22 Oktober 1945 menjadi hari yang terekam dalam sejarah nasional. Momentum pengukuhan resolusi jihad dalam nomenklatur yang ditandatangani oleh Rais Akbar PBNU, Hadratus Syekh KH. Hasyim Asyari beserta puluhan kiai seantero Jawa dan Madura. Kejadian ini menjadi penjelas bagi kebingungan masyarakat muslim Indonesia terkait hubungan yang konsisten antara mempertahankan kemerdekaan dengan status hukum Islam. Naskah resolusi jihad –yang juga diiringi dengan fatwa jihad—pada akhirnya memberikan semangat perjuangan terkait jihad nasionalis dengan poin pentingnya bahwa membela tanah air hukumnya fardlu a’in.
Jika berkaca pada sejarah tersebut, resolusi jihad bersumber pada kebutuhan perjuangan, mengingat besarnya kuantitas kader muslim dalam peta kekuatan nasional. Jika ditarik pada masa kini, konteks perjuangan mempertahankan kemerdekaan sudah tidak relevan dibicarakan dalam bingkai negara yang telah mapan secara politik. Indonesia hari ini telah melampaui puluhan tahun heroisme kemerdekaan negara. Maka dari itu, semangat mengisi kemerdekaan tetaplah menjadi poin penting dalam pembicaraan terkait Hari Santri Nasional.
Hari Santri Nasional harusnya bukan hanya soal perayaan tentang momentum dan eksistensi golongan tertentu. Perjuangan berbagai elemen masyarakat yang terlibat secara langsung maupun tidak langsung pada perhelatan resolusi jihad juga perlu diapresiasi. Terlebih dalam iklim globalisasi yang telah meninggalkan prinsip kompetisi dan memunculkan jiwa kolaborasi sebagai penggantinya. Seluruh upaya yang dilakukan setiap ormas memang telah dengan jelas berusaha mengisi nikmat perjuangan dengan caranya masing-masing. Jika resolusi jihad dapat diartikan sebagai gerakan umat Islam nasional, maka pantas jika harapan bahwa seluruh lapisan masyarakat muslim Indonesia mampu membuat gerakan bersama dalam menyongsong berbagai agenda strategis, baik dari aspek ekonomi, politik maupun pendidikan.
Selain itu, internal organisasi yang menyuarakan resolusi jihad diperingati sebagai Hari Santri juga butuh berbenah.
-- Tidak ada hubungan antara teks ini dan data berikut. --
-- pv_equiv track=rewrite | github.com/aszokalski/Logia | Etap 3/Logia07/Zad3.py | ilemax2
-- ===== SOURCE A (Python) =====
-- def ilemax2(lista):
--     lista.sort()
--     dlugosci = []
--     for i in range(len(lista)):
--         zrodlo = lista[:i]
--         c = lista[i]
--         dlug = 0
--         proc = []
--         for a, b in zip(zrodlo, zrodlo[1:] + [0]):
--             if a + b > c:
--                 dlug += 3
--
--         dlugosci.append(dlug)
--
--     return max(dlugosci)
-- ===== SOURCE B (Python) =====
-- def ilemax2(lista):
--     # sorts lista in place like the original; return-value equivalence is what is claimed
--     lista.sort()
--     n = len(lista)
--     sums = [lista[j] + lista[j + 1] for j in range(n - 1)]
--     best = 0
--     for i in range(n):
--         m = i - 1
--         lo = 0
--         hi = m
--         while lo < hi:
--             mid = (lo + hi) // 2
--             if sums[mid] <= lista[i]:
--                 lo = mid + 1
--             else:
--                 hi = mid
--         if 3 * (m - lo) > best:
--             best = 3 * (m - lo)
--     return best
-- ===== Notes on version B (the rewrite author's own statement) =====
-- stated objective: faster
-- what changed: Instead of re-slicing the prefix and rescanning all consecutive-pair sums for every index (O(n^2)), B sorts once, builds the nondecreasing array of consecutive-pair sums once, and counts the sums exceeding each element by a hand-written binary search (the last zip pair (lista[i-1], 0) can never exceed lista[i] in a sorted list, so it is dropped).
import Mathlib
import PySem

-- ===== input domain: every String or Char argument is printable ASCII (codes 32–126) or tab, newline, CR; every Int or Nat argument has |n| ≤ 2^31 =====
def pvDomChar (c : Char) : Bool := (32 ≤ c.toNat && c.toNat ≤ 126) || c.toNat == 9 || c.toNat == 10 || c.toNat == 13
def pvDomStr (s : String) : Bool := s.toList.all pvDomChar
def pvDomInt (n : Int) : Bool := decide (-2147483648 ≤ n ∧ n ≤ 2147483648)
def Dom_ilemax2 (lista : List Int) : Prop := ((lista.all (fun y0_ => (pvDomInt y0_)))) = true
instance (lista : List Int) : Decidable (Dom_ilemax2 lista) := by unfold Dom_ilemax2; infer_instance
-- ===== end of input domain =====

-- B replaces A's per-index rescan of all consecutive-pair sums by one sorted pass plus a
-- binary search per index (both sort the argument in place; the claim is about the return value).

-- ===== PORT A =====
def ilemax2 (lista : List Int) : Int :=
  let s := PySem.List.sorted lista (fun x => x) false
  let dlugosci := (PySem.List.pyRange 0 (s.length : Int) 1).foldl
    (fun (acc : List Int) (i : Int) =>
      let zrodlo := PySem.List.slice s none (some i)
      let c := PySem.List.pyGetD s i 0
      let dlug := (zrodlo.zip (PySem.List.slice zrodlo (some 1) none ++ [(0 : Int)])).foldl
        (fun d ab => if ab.1 + ab.2 > c then d + 3 else d) 0
      acc ++ [dlug]) []
  match PySem.List.max? dlugosci (fun x => x) with
  | some m => m
  | none => 0          -- unreachable under Pre_: max() of the empty list raises in Python

-- ===== PORT B =====
-- the while-loop of Source B, recursion on the shrinking interval
def bsearchB (sums : List Int) (c : Int) (lo hi : Int) : Int :=
  if _h : lo < hi then
    if PySem.List.pyGetD sums (PySem.Int.floordiv (lo + hi) 2) 0 ≤ c then
      bsearchB sums c (PySem.Int.floordiv (lo + hi) 2 + 1) hi
    else bsearchB sums c lo (PySem.Int.floordiv (lo + hi) 2)
  else lo
termination_by (hi - lo).toNat
decreasing_by
  · have hb := PySem.Int.floordiv_two_mid_bounds (le_of_lt _h)
    omega
  · have h2 : PySem.Int.floordiv (lo + hi) 2 < hi := by
      rw [PySem.Int.floordiv_lt_iff_lt_mul (by omega)]; omega
    omega

def ilemax2_alt (lista : List Int) : Int :=
  let s := PySem.List.sorted lista (fun x => x) false
  let n : Int := s.length
  let sums := (PySem.List.pyRange 0 (n - 1) 1).map
    (fun j => PySem.List.pyGetD s j 0 + PySem.List.pyGetD s (j + 1) 0)
  (PySem.List.pyRange 0 n 1).foldl
    (fun best i =>
      let m := i - 1
      let lo := bsearchB sums (PySem.List.pyGetD s i 0) 0 m
      if 3 * (m - lo) > best then 3 * (m - lo) else best) 0

-- ===== PRECONDITION & SPEC =====
-- Pre_ excludes only the empty list, on which A's max() raises ValueError.
def Pre_ilemax2 (lista : List Int) : Prop := lista ≠ []
instance (lista : List Int) : Decidable (Pre_ilemax2 lista) := by unfold Pre_ilemax2; infer_instance
def pvWitness_ilemax2 : List Int := [3, 1, 2]

def Spec_ilemax2 (lista : List Int) (out : Int) : Prop := out = ilemax2_alt lista
instance (lista : List Int) (out : Int) : Decidable (Spec_ilemax2 lista out) := by unfold Spec_ilemax2; infer_instance

-- ===== CLAIM (what is proved, stated in full; the proofs are below) =====
def Claim_equal_ilemax2 : Prop := ∀ (lista : List Int), Dom_ilemax2 lista → Pre_ilemax2 lista → Spec_ilemax2 lista (ilemax2 lista)
-- ===== LEMMAS AND PROOFS =====

-- the list of consecutive-pair sums of s
def sumsOf (s : List Int) : List Int := (s.zip (s.drop 1)).map (fun ab => ab.1 + ab.2)

theorem foldl_if3 (c : Int) :
    ∀ (l : List (Int × Int)) (a : Int),
      l.foldl (fun d ab => if ab.1 + ab.2 > c then d + 3 else d) a
        = a + 3 * (l.countP (fun ab => decide (ab.1 + ab.2 > c)) : Int) := by
  intro l
  induction l with
  | nil => intro a; simp
  | cons x t ih =>
    intro a
    simp only [List.foldl_cons, List.countP_cons, ih]
    split_ifs <;> simp_all <;> omega


theorem zip_shift : ∀ (l : List Int) (x : Int),
    l.zip (l.drop 1 ++ [x]) =
      l.zip (l.drop 1) ++ (match l.getLast? with | some a => [(a, x)] | none => []) := by
  intro l x
  induction l with
  | nil => simp
  | cons a t ih =>
    cases t with
    | nil => simp
    | cons b t' =>
      simp only [List.drop_succ_cons, List.drop_zero] at ih ⊢
      simp only [List.cons_append, List.zip_cons_cons, List.getLast?_cons_cons]
      rw [ih]


theorem pairs_take : ∀ (l : List Int) (i : Nat),
    (l.take i).zip ((l.take i).drop 1) = (l.zip (l.drop 1)).take (i - 1) := by
  intro l
  induction l with
  | nil => simp
  | cons a t ih =>
    intro i
    match i with
    | 0 => simp
    | 1 => cases t <;> simp
    | (k + 2) =>
      cases t with
      | nil => simp
      | cons b t' =>
        simp only [List.take_succ_cons, List.drop_succ_cons, List.drop_zero,
          List.zip_cons_cons]
        have := ih (k + 1)
        simp only [List.take_succ_cons, List.drop_succ_cons, List.drop_zero,
          Nat.add_sub_cancel] at this
        rw [show k + 2 - 1 = k + 1 from rfl, List.take_succ_cons]
        rw [this]


theorem sums_port_eq (s : List Int) :
    (PySem.List.pyRange 0 ((s.length : Int) - 1) 1).map
      (fun j => PySem.List.pyGetD s j 0 + PySem.List.pyGetD s (j + 1) 0) = sumsOf s := by
  cases s with
  | nil => rfl
  | cons a t =>
    have hlen : ((a :: t).length : Int) - 1 = (t.length : Int) := by
      simp
    rw [hlen, PySem.List.pyRange_zero_natCast, List.map_map]
    apply List.ext_getElem
    · simp [sumsOf, List.length_zip]
    · intro k h1 h2
      have hk : k < t.length := by simpa using h1
      simp only [List.getElem_map, List.getElem_range, Function.comp_apply]
      have c1 : ((k : Int) + 1) = ((k + 1 : Nat) : Int) := by push_cast; ring
      have hk1 : k < (a :: t).length := by simp; omega
      have hk2 : k + 1 < (a :: t).length := by simp; omega
      rw [c1, PySem.List.pyGetD_natCast, PySem.List.pyGetD_natCast,
        List.getD_eq_getElem _ _ hk1, List.getD_eq_getElem _ _ hk2]
      simp [sumsOf, List.getElem_zip]

theorem bsearch_spec (sums : List Int) (c : Int)
    (hmono : ∀ (p q : Nat), p ≤ q → q < sums.length → sums.getD p 0 ≤ sums.getD q 0) :
    ∀ (lo hi : Int), 0 ≤ lo → lo ≤ hi → hi ≤ (sums.length : Int) →
      lo ≤ bsearchB sums c lo hi ∧ bsearchB sums c lo hi ≤ hi ∧
      (∀ j : Nat, lo ≤ (j : Int) → (j : Int) < bsearchB sums c lo hi → sums.getD j 0 ≤ c) ∧
      (∀ j : Nat, bsearchB sums c lo hi ≤ (j : Int) → (j : Int) < hi → c < sums.getD j 0) := by
  have key : ∀ (n : Nat) (lo hi : Int), (hi - lo).toNat = n → 0 ≤ lo → lo ≤ hi → hi ≤ (sums.length : Int) →
      lo ≤ bsearchB sums c lo hi ∧ bsearchB sums c lo hi ≤ hi ∧
      (∀ j : Nat, lo ≤ (j : Int) → (j : Int) < bsearchB sums c lo hi → sums.getD j 0 ≤ c) ∧
      (∀ j : Nat, bsearchB sums c lo hi ≤ (j : Int) → (j : Int) < hi → c < sums.getD j 0) := by
    intro n
    induction n using Nat.strong_induction_on with
    | _ n ih =>
      intro lo hi hn h0 hlh hhl
      rw [bsearchB]
      by_cases hlt : lo < hi
      · rw [dif_pos hlt]
        have hb := PySem.Int.floordiv_two_mid_bounds (le_of_lt hlt)
        have hmlt : PySem.Int.floordiv (lo + hi) 2 < hi := by
          rw [PySem.Int.floordiv_lt_iff_lt_mul (by omega)]; omega
        set mid := PySem.Int.floordiv (lo + hi) 2 with hmid
        have hmidnn : 0 ≤ mid := by omega
        have hmtn : mid < (sums.length : Int) := by omega
        have hmidc : mid = ((mid.toNat : Nat) : Int) := by omega
        have hget : PySem.List.pyGetD sums mid 0 = sums.getD mid.toNat 0 := by
          conv_lhs => rw [hmidc]
          rw [PySem.List.pyGetD_natCast]
        rw [hget]
        by_cases hc : sums.getD mid.toNat 0 ≤ c
        · rw [if_pos hc]
          obtain ⟨i1, i2, i3, i4⟩ := ih (hi - (mid + 1)).toNat (by omega) (mid + 1) hi rfl
            (by omega) (by omega) hhl
          refine ⟨by omega, i2, ?_, i4⟩
          intro j hj1 hj2
          by_cases hjm : (j : Int) < mid + 1
          · exact le_trans (hmono j mid.toNat (by omega) (by omega)) hc
          · exact i3 j (by omega) hj2
        · rw [if_neg hc]
          obtain ⟨i1, i2, i3, i4⟩ := ih (mid - lo).toNat (by omega) lo mid rfl
            h0 (by omega) (by omega)
          refine ⟨i1, by omega, i3, ?_⟩
          intro j hj1 hj2
          by_cases hjm : (j : Int) < mid
          · exact i4 j hj1 hjm
          · refine lt_of_lt_of_le (lt_of_not_ge hc) (hmono mid.toNat j (by omega) (by omega))
      · rw [dif_neg hlt]
        exact ⟨le_refl _, by omega, fun j h1 h2 => by omega, fun j h1 h2 => by omega⟩
  intro lo hi h0 h1 h2
  exact key _ lo hi rfl h0 h1 h2

theorem count_cut (sums : List Int) (c : Int) (m' r : Nat) (hr : r ≤ m') (hm : m' ≤ sums.length)
    (h1 : ∀ j : Nat, j < r → sums.getD j 0 ≤ c)
    (h2 : ∀ j : Nat, r ≤ j → j < m' → c < sums.getD j 0) :
    (sums.take m').countP (fun x => decide (c < x)) = m' - r := by
  have hlen : (sums.take m').length = m' := by simp [hm]
  conv_lhs => rw [← List.take_append_drop r (sums.take m')]
  rw [List.countP_append]
  have hA : ((sums.take m').take r).countP (fun x => decide (c < x)) = 0 := by
    apply List.countP_eq_zero.2
    intro x hx
    obtain ⟨k, hk, rfl⟩ := List.mem_iff_getElem.1 hx
    have hk' : k < r := by simp [hlen] at hk; omega
    have hkm : k < m' := lt_of_lt_of_le hk' hr
    have : ((sums.take m').take r)[k] = sums[k]'(lt_of_lt_of_le hkm hm) := by
      simp [List.getElem_take]
    rw [this]
    have := h1 k hk'
    rw [List.getD_eq_getElem _ _ (lt_of_lt_of_le hkm hm)] at this
    simpa using not_lt_of_ge this
  have hB : ((sums.take m').drop r).countP (fun x => decide (c < x)) = m' - r := by
    rw [List.countP_eq_length.2]
    · simp [hlen]
    · intro x hx
      obtain ⟨k, hk, rfl⟩ := List.mem_iff_getElem.1 hx
      have hk' : k < m' - r := by simp [hlen] at hk; omega
      have hrk : r + k < m' := by omega
      have : ((sums.take m').drop r)[k] = sums[r + k]'(lt_of_lt_of_le hrk hm) := by
        simp [List.getElem_drop, List.getElem_take]
      rw [this]
      have := h2 (r + k) (by omega) hrk
      rw [List.getD_eq_getElem _ _ (lt_of_lt_of_le hrk hm)] at this
      simpa using this
  rw [hA, hB]
  omega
Esensi perjuangan dan semangat perubahan menjadi komunitas yang lebih bermanfaat, sudah selayaknya masuk dan meresap dalam relung setiap kader. Upaya memperbarui persepsi jihad di setiap era dan masa, menjadi inspirasi bagi jalur-jalur perjuangan yang mungkin saja muncul sebagai opsi mencapai derajat kemakmuran bersama.
Lebih dari itu, renungan bahwa ternyata kisah ini telah lama tidak terjamah oleh sejarah, menjadikan kita (harus) sadar adanya kemungkinan penggiringan opini tertentu untuk maksud yang bahkan tidak terbayangkan. Maka sebagai kader penerus para ulama, kita semua pantas untuk menjaga martabat dan isi perjuangan kembali kepada “khittahnya”. Penguatan berbagai lini masa perlu dikembangkan lebih masif dan terukur. Seluruh program dapat diarahkan pada pengembangan individu dan kelembagaan demi tercapainya kekuatan militansi nasional.
Meski tanggal perayaannya telah berlalu, tapi bukan suatu dosa jika kembali kita ucapkan “Selamat Hari Santri Nasional”. Bukan hanya untuk santri dan ulama, tetapi juga untuk semua pejuang-pejuang kebaikan.